When university President Wallace Loh visited the Middle East in April, he returned with some new additions. 

Loh signed academic partnerships with several universities in Israel and Jordan in an effort to globalize this university and strengthen its relationships with those institutions. 

Almost a year after the agreement, university students are able to learn with students at Tel Aviv University through video-conference software in an Israel studies class. 

“I was glad [for the collaboration] because of the connection,” said Paul Scham, visiting professor and Gildenhorn Institute for Israel Studies executive director. “I think for someone who teaches about Israel, the sense of connection is important in ways we don’t see, we don’t realize.”    

As the first effort in cohesion with the agreement to globalize the classroom, an 18-person  class — ISRL 359A: Israel Studies Global Classroom; Conflicts and Challenges in Israel 1948-1967 — launched this semester, allowing a professor in Tel Aviv to teach students in the city and at this university simultaneously.  

Scham, Gov. Martin O’Malley and Yoram Peri (professor and Gildenhorn Institute director) were all involved in the initial collaboration. This state and Israel already have close ties economically and socially, Peri said, but on his most recent trip, O’Malley wanted to incorporate an academic tie. 

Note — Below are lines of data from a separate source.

-- pv_equiv track=rewrite | github.com/saytakov/CodeRun | easy/57/main.py | degree_genom_proxity
-- ===== SOURCE A (Python) =====
-- def degree_genom_proxity(genom1, genom2):
--     result = 0
--     genoms2 = set()
--     for i in range(len(genom2) - 1):
--         genoms2.add(genom2[i] + genom2[i+1])
--     for i in range(len(genom1) - 1):
--         if (genom1[i] + genom1[i+1]) in genoms2:
--             result += 1
--     return result
-- ===== SOURCE B (Python) =====
-- def degree_genom_proxity(genom1, genom2):
--     # tabulate genom1's adjacent pairs, then sum multiplicities over genom2's distinct pairs
--     counter = {}
--     for i in range(len(genom1) - 1):
--         p = genom1[i] + genom1[i+1]
--         counter[p] = counter.get(p, 0) + 1
--     distinct2 = set()
--     for i in range(len(genom2) - 1):
--         distinct2.add(genom2[i] + genom2[i+1])
--     return sum(counter.get(p, 0) for p in distinct2)
-- ===== Notes on version B (the rewrite author's own statement) =====
-- stated objective: alternative
-- what changed: Swaps which sequence is indexed vs scanned: B tabulates genom1's adjacent pairs in a frequency dict and sums the multiplicities over genom2's distinct pairs, instead of testing each genom1 pair against a genom2 set.
import Mathlib
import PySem

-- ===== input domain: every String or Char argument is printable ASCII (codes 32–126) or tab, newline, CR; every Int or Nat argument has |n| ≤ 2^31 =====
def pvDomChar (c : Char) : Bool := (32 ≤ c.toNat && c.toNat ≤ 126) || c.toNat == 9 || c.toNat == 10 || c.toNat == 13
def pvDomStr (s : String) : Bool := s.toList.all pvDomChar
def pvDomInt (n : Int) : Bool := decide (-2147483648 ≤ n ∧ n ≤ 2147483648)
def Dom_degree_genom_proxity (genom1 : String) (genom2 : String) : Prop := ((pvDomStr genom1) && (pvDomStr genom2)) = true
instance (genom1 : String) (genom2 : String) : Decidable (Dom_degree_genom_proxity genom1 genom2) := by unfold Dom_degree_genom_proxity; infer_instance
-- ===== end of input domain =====

-- B tabulates genom1's adjacent pairs in a frequency dict and sums multiplicities over genom2's
-- distinct pairs, instead of A's membership test of each genom1 pair against a genom2 set.

-- ===== PORT A =====
-- adjacent two-character substrings s[i]+s[i+1] for i in range(len(s)-1), in order;
-- exact for the Python index loop since every access there is in range.
def pvAdjPairs : List Char → List String
  | a :: b :: t => String.mk [a, b] :: pvAdjPairs (b :: t)
  | _ => []

def degree_genom_proxity (genom1 : String) (genom2 : String) : Int :=
  let genoms2 : PySem.Set String := PySem.Set.ofList (pvAdjPairs genom2.toList)
  (pvAdjPairs genom1.toList).foldl
    (fun result p => if genoms2.contains p then result + 1 else result) 0

-- ===== PORT B =====
def degree_genom_proxity_alt (genom1 : String) (genom2 : String) : Int :=
  let counter : PySem.Dict String Int :=
    (pvAdjPairs genom1.toList).foldl (fun d p => d.insert p (d.getD p 0 + 1)) PySem.Dict.empty
  let distinct2 : PySem.Set String := PySem.Set.ofList (pvAdjPairs genom2.toList)
  distinct2.foldl (fun acc p => acc + counter.getD p 0) 0

-- ===== PRECONDITION & SPEC =====
def Spec_degree_genom_proxity (genom1 : String) (genom2 : String) (out : Int) : Prop := out = degree_genom_proxity_alt genom1 genom2
instance (genom1 : String) (genom2 : String) (out : Int) : Decidable (Spec_degree_genom_proxity genom1 genom2 out) := by unfold Spec_degree_genom_proxity; infer_instance

-- ===== CLAIM (what is proved, stated in full; the proofs are below) =====
def Claim_equal_degree_genom_proxity : Prop := ∀ (genom1 : String) (genom2 : String), Dom_degree_genom_proxity genom1 genom2 → Spec_degree_genom_proxity genom1 genom2 (degree_genom_proxity genom1 genom2)

-- ===== LEMMAS AND PROOFS =====

-- A's counting loop is the countP of set-membership over genom1's pairs
theorem pvFoldIf (D : List String) (xs : List String) (a : Int) :
    xs.foldl (fun r p => if p ∈ D then r + 1 else r) a
      = a + (xs.countP (fun p => decide (p ∈ D)) : Int) := by
  induction xs generalizing a with
  | nil => simp
  | cons x xs ih =>
    simp only [List.foldl_cons, List.countP_cons, ih]
    by_cases h : x ∈ D <;> simp [h] <;> omega

theorem pvCountPCons (xs : List String) (d : String) (D : List String) (h : d ∉ D) :
    xs.countP (fun p => decide (p ∈ d :: D))
      = xs.count d + xs.countP (fun p => decide (p ∈ D)) := by
  have hpred : ∀ p : String, (decide (p ∈ d :: D)) = (decide (p = d) || decide (p ∈ D)) :=
    fun p => by simp [List.mem_cons]
  induction xs with
  | nil => simp
  | cons x xs ih =>
    simp only [List.countP_cons, List.count_cons, hpred, beq_iff_eq] at ih ⊢
    by_cases hx : x = d
    · subst hx
      simp [h] at *
      omega
    · by_cases hD : x ∈ D <;> simp [hx, hD, ih] <;> omega

-- B's summation loop over a duplicate-free list equals A's countP
theorem pvFoldSum (xs : List String) (D : List String) (hD : D.Nodup) (a : Int) :
    D.foldl (fun acc p => acc + (xs.count p : Int)) a
      = a + (xs.countP (fun p => decide (p ∈ D)) : Int) := by
  induction D generalizing a with
  | nil => simp
  | cons d D ih =>
    rcases List.nodup_cons.mp hD with ⟨hd, hD'⟩
    simp only [List.foldl_cons, ih hD', pvCountPCons xs d D hd]
    push_cast
    ring
-- ===== VERDICT (by name: the statement is the Claim_ definition above) =====
theorem degree_genom_proxity_spec : Claim_equal_degree_genom_proxity := by
  intro genom1 genom2 _
  unfold Spec_degree_genom_proxity degree_genom_proxity degree_genom_proxity_alt
  simp only [PySem.Dict.foldl_insert_getD_add_one_eq_counter, PySem.Dict.getD_counter]
  have hc : ∀ (l : List String) (x : String), (PySem.Set.contains l x) = decide (x ∈ l) := by
    intro l x; simp [PySem.Set.contains_eq_listContains]
  simp only [hc, decide_eq_true_eq]
  rw [pvFoldIf, pvFoldSum _ _ (PySem.Set.nodup_ofList _)]
lemma gStreak_replicate_pos (cell) (v : Int) (hv : v ≠ 0) :
    ∀ (k : Nat) (x s : Int), 1 ≤ s → ∀ (elim rest),
    gStreak cell v x s elim (List.replicate k v ++ rest)
      = gStreak cell v (x + k) (s + k) (elim ++ segPos cell x s k) rest := by
  intro k
  induction k with
  | zero =>
    intro x s hs elim rest
    simp [segPos_empty]
  | succ k ih =>
    intro x s hs elim rest
    rw [List.replicate_succ, List.cons_append]
    show gStreak cell v x s elim (v :: (List.replicate k v ++ rest)) = _
    simp only [gStreak]
    rw [if_pos (show True ∧ v ≠ 0 from ⟨trivial, hv⟩)]
    rw [ih (x+1) (s+1) (by omega)]
    have hlift : (if s + 1 = 3 then elim ++ [cell (x-2), cell (x-1), cell x]
        else if 3 < s + 1 then elim ++ [cell x] else elim)
        = elim ++ (if s + 1 = 3 then [cell (x-2), cell (x-1), cell x]
          else if 3 < s + 1 then [cell x] else []) := by
      split_ifs <;> simp
    rw [hlift, List.append_assoc, segPos_step cell x s hs k]
    congr 1 <;> push_cast <;> ring

lemma gStreak_replicate_zero (cell) :
    ∀ (k : Nat) (x : Int) (elim rest),
    gStreak cell 0 x 1 elim (List.replicate k 0 ++ rest)
      = gStreak cell 0 (x + k) 1 elim rest := by
  intro k
  induction k with
  | zero => intro x elim rest; simp
  | succ k ih =>
    intro x elim rest
    rw [List.replicate_succ, List.cons_append]
    show gStreak cell 0 x 1 elim ((0:Int) :: (List.replicate k 0 ++ rest)) = _
    simp only [gStreak, ne_eq, not_true_eq_false, and_false, if_false]
    rw [ih (x+1)]
    norm_num
    congr 1
    omega

-- B's run cells, with the position base generalized
def gRunCells (cell : Int → Int × Int) (x : Int) (seq : List Int) : List (Int × Int) :=
  (pvRuns x seq).flatMap
    (fun r => if r.2.2 ≠ 0 ∧ 3 ≤ r.2.1
      then (PySem.List.pyRange r.1 (r.1 + r.2.1) 1).map cell else [])

lemma pvRunCells_eq_gRunCells (cell) (seq : List Int) :
    pvRunCells cell seq = gRunCells cell 0 seq := by
  unfold pvRunCells gRunCells
  have hf : (fun (acc : List (Int × Int)) (r : Int × Int × Int) =>
      if r.2.2 ≠ 0 ∧ 3 ≤ r.2.1
        then acc ++ (PySem.List.pyRange r.1 (r.1 + r.2.1) 1).map cell else acc)
      = (fun acc r => acc ++ (if r.2.2 ≠ 0 ∧ 3 ≤ r.2.1
        then (PySem.List.pyRange r.1 (r.1 + r.2.1) 1).map cell else [])) := by
    funext acc r; split <;> simp
  rw [hf]
  exact PySem.List.foldl_append_eq_flatMap _ _ _

-- the core correspondence: A's streak loop over h :: t = B's run cells of h :: t
lemma takeWhile_eq_replicate_self (l : List Int) (v : Int) :
    l.takeWhile (· == v) = List.replicate (l.takeWhile (· == v)).length v := by
  apply List.eq_replicate_of_mem
  intro b hb
  have := List.mem_takeWhile_imp hb
  simpa using this

lemma gRunCells_cons (cell) (x h : Int) (t : List Int) :
    gRunCells cell x (h :: t)
      = (if h ≠ 0 ∧ 3 ≤ ((1 + (t.takeWhile (· == h)).length : Nat) : Int)
          then (PySem.List.pyRange x (x + ((1 + (t.takeWhile (· == h)).length : Nat) : Int)) 1).map cell
          else [])
        ++ gRunCells cell (x + 1 + (t.takeWhile (· == h)).length) (t.dropWhile (· == h)) := by
  unfold gRunCells
  rw [pvRuns]
  rfl

lemma gStreak_eq_runCells :
    ∀ (n : Nat) (t : List Int), t.length ≤ n → ∀ (cell) (h x : Int) (elim),
    gStreak cell h (x + 1) 1 elim t = elim ++ gRunCells cell x (h :: t) := by
  intro n
  induction n with
  | zero =>
    intro t ht cell h x elim
    have h0 : t = [] := List.length_eq_zero_iff.mp (Nat.le_zero.mp ht)
    subst h0
    rw [gRunCells_cons]
    show elim = _
    norm_num [gRunCells, pvRuns]
  | succ n ih =>
    intro t ht cell h x elim
    have hsplit : t = List.replicate (t.takeWhile (· == h)).length h ++ t.dropWhile (· == h) := by
      conv_lhs => rw [← List.takeWhile_append_dropWhile (p := (· == h)) (l := t)]
      rw [← takeWhile_eq_replicate_self]
    rw [gRunCells_cons]
    by_cases hv : h = 0
    · -- zero value: streak resets at every cell, no cells appended
      subst hv
      conv_lhs => rw [hsplit]
      rw [gStreak_replicate_zero]
      rw [if_neg (by simp)]
      rcases hd : List.dropWhile (· == (0:Int)) t with _ | ⟨h', t''⟩
      · simp [gRunCells, pvRuns, gStreak]
      · have hlen : t''.length ≤ n := by
          have hl := congrArg List.length hsplit
          rw [hd] at hl
          simp at hl
          omega
        show gStreak cell 0 (x + 1 + _) 1 elim (h' :: t'') = _
        simp only [gStreak]
        rw [if_neg (by simp)]
        rw [if_neg (by norm_num), if_neg (by norm_num)]
        exact ih t'' hlen cell h' (x + 1 + (t.takeWhile (· == (0:Int))).length) elim
    · -- nonzero value: the whole run (length 1+k) is appended iff 1+k ≥ 3
      conv_lhs => rw [hsplit]
      rw [gStreak_replicate_pos cell h hv _ (x+1) 1 le_rfl]
      have hseg : segPos cell (x+1) 1 (t.takeWhile (· == h)).length
          = (if h ≠ 0 ∧ 3 ≤ ((1 + (t.takeWhile (· == h)).length : Nat) : Int)
              then (PySem.List.pyRange x (x + ((1 + (t.takeWhile (· == h)).length : Nat) : Int)) 1).map cell
              else []) := by
        unfold segPos
        rw [if_neg (show ¬((3:Int) ≤ 1) by norm_num)]
        by_cases hb : (3:Int) ≤ 1 + ((t.takeWhile (· == h)).length : Int)
        · rw [if_pos hb, if_pos ⟨hv, by push_cast; omega⟩,
              show x + 1 - (1:Int) = x by ring,
              show x + 1 + ((t.takeWhile (· == h)).length : Int)
                = x + ((1 + (t.takeWhile (· == h)).length : Nat) : Int) by push_cast; ring]
        · rw [if_neg hb, if_neg (by push_cast at hb ⊢; intro hc; exact absurd hc.2 (by omega))]
      rcases hd : List.dropWhile (· == h) t with _ | ⟨h', t''⟩
      · show elim ++ segPos cell (x+1) 1 (t.takeWhile (· == h)).length = _
        rw [hseg]
        simp [gRunCells, pvRuns]
      · have hh' : (h' == h) = false := by
          have hh := List.head?_dropWhile_not (· == h) t
          rw [hd] at hh
          simpa using hh
        have hlen : t''.length ≤ n := by
          have hl := congrArg List.length hsplit
          rw [hd] at hl
          simp at hl
          omega
        show gStreak cell h (x + 1 + _) (1 + _) (elim ++ _) (h' :: t'') = _
        simp only [gStreak]
        rw [if_neg (show ¬(h' = h ∧ h' ≠ 0) from fun hc => absurd hc.1 (by simpa using hh'))]
        rw [if_neg (by norm_num), if_neg (by norm_num)]
        rw [ih t'' hlen cell h' (x + 1 + (t.takeWhile (· == h)).length)
          (elim ++ segPos cell (x+1) 1 (t.takeWhile (· == h)).length)]
        rw [hseg, List.append_assoc]

-- per-row: A's row handling = elim ++ B's row cells (empty row included)
lemma row_step (y : Int) (row : List Int) (elim : List (Int × Int)) :
    (match row with | [] => elim | h :: t => pvStreakRow y h 1 1 elim t)
      = elim ++ pvRunCells (fun x => (y, x)) row := by
  cases row with
  | nil => simp [pvRunCells, pvRuns]
  | cons h t =>
    show pvStreakRow y h 1 1 elim t = _
    rw [pvStreakRow_eq_gStreak, pvRunCells_eq_gRunCells]
    have := gStreak_eq_runCells t.length t le_rfl (fun x => (y, x)) h 0 elim
    simpa using this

“You open the door to wonderful new ideas of learning,” Peri said. “It’s the beginning of new higher education.“

While Scham and Peri organized the course on this campus and act as the facilitators, the official professor for the class is Anat Stern from Tel Aviv, who instructs from Israel.

Because Tel Aviv’s second semester did not begin until Feb. 16, the professors at this university gave in-class lectures for three classes before video conferencing began Feb. 17. The three-and-a-half hour course is not just a lecture; the second half involves a discussion-based period for students in both classrooms to interact with one another. 

The students enrolled in the class at Tel Aviv University include a wide variety of international students with different backgrounds and countries of origin, Scham said.

A class and partnership like this also encourages students to visit the country, Peri said, because there are many opportunities to do so while learning about it interactively. 

Junior geographical sciences major Mohamad Ibrahim has never visited Israel, but because there are several students on the campus who have, he said being in the class makes it easy for them to relate to the topic. 

“It allows for better access to a lot of experts,” Ibrahim said. “ It’s an intelligent topic, and the fact that it’s taught like this is amazing.” 

Peri said the partnership could be used within other disciplines or in other countries, but more intricate classes might require more preparation and research. 

“This is only the beginning, but the idea is to go beyond Tel Aviv and UMD,” Peri said. 

Scham said they expect to see more partnerships like this in the future, and “in five to 10 years, this will be the norm,” he said.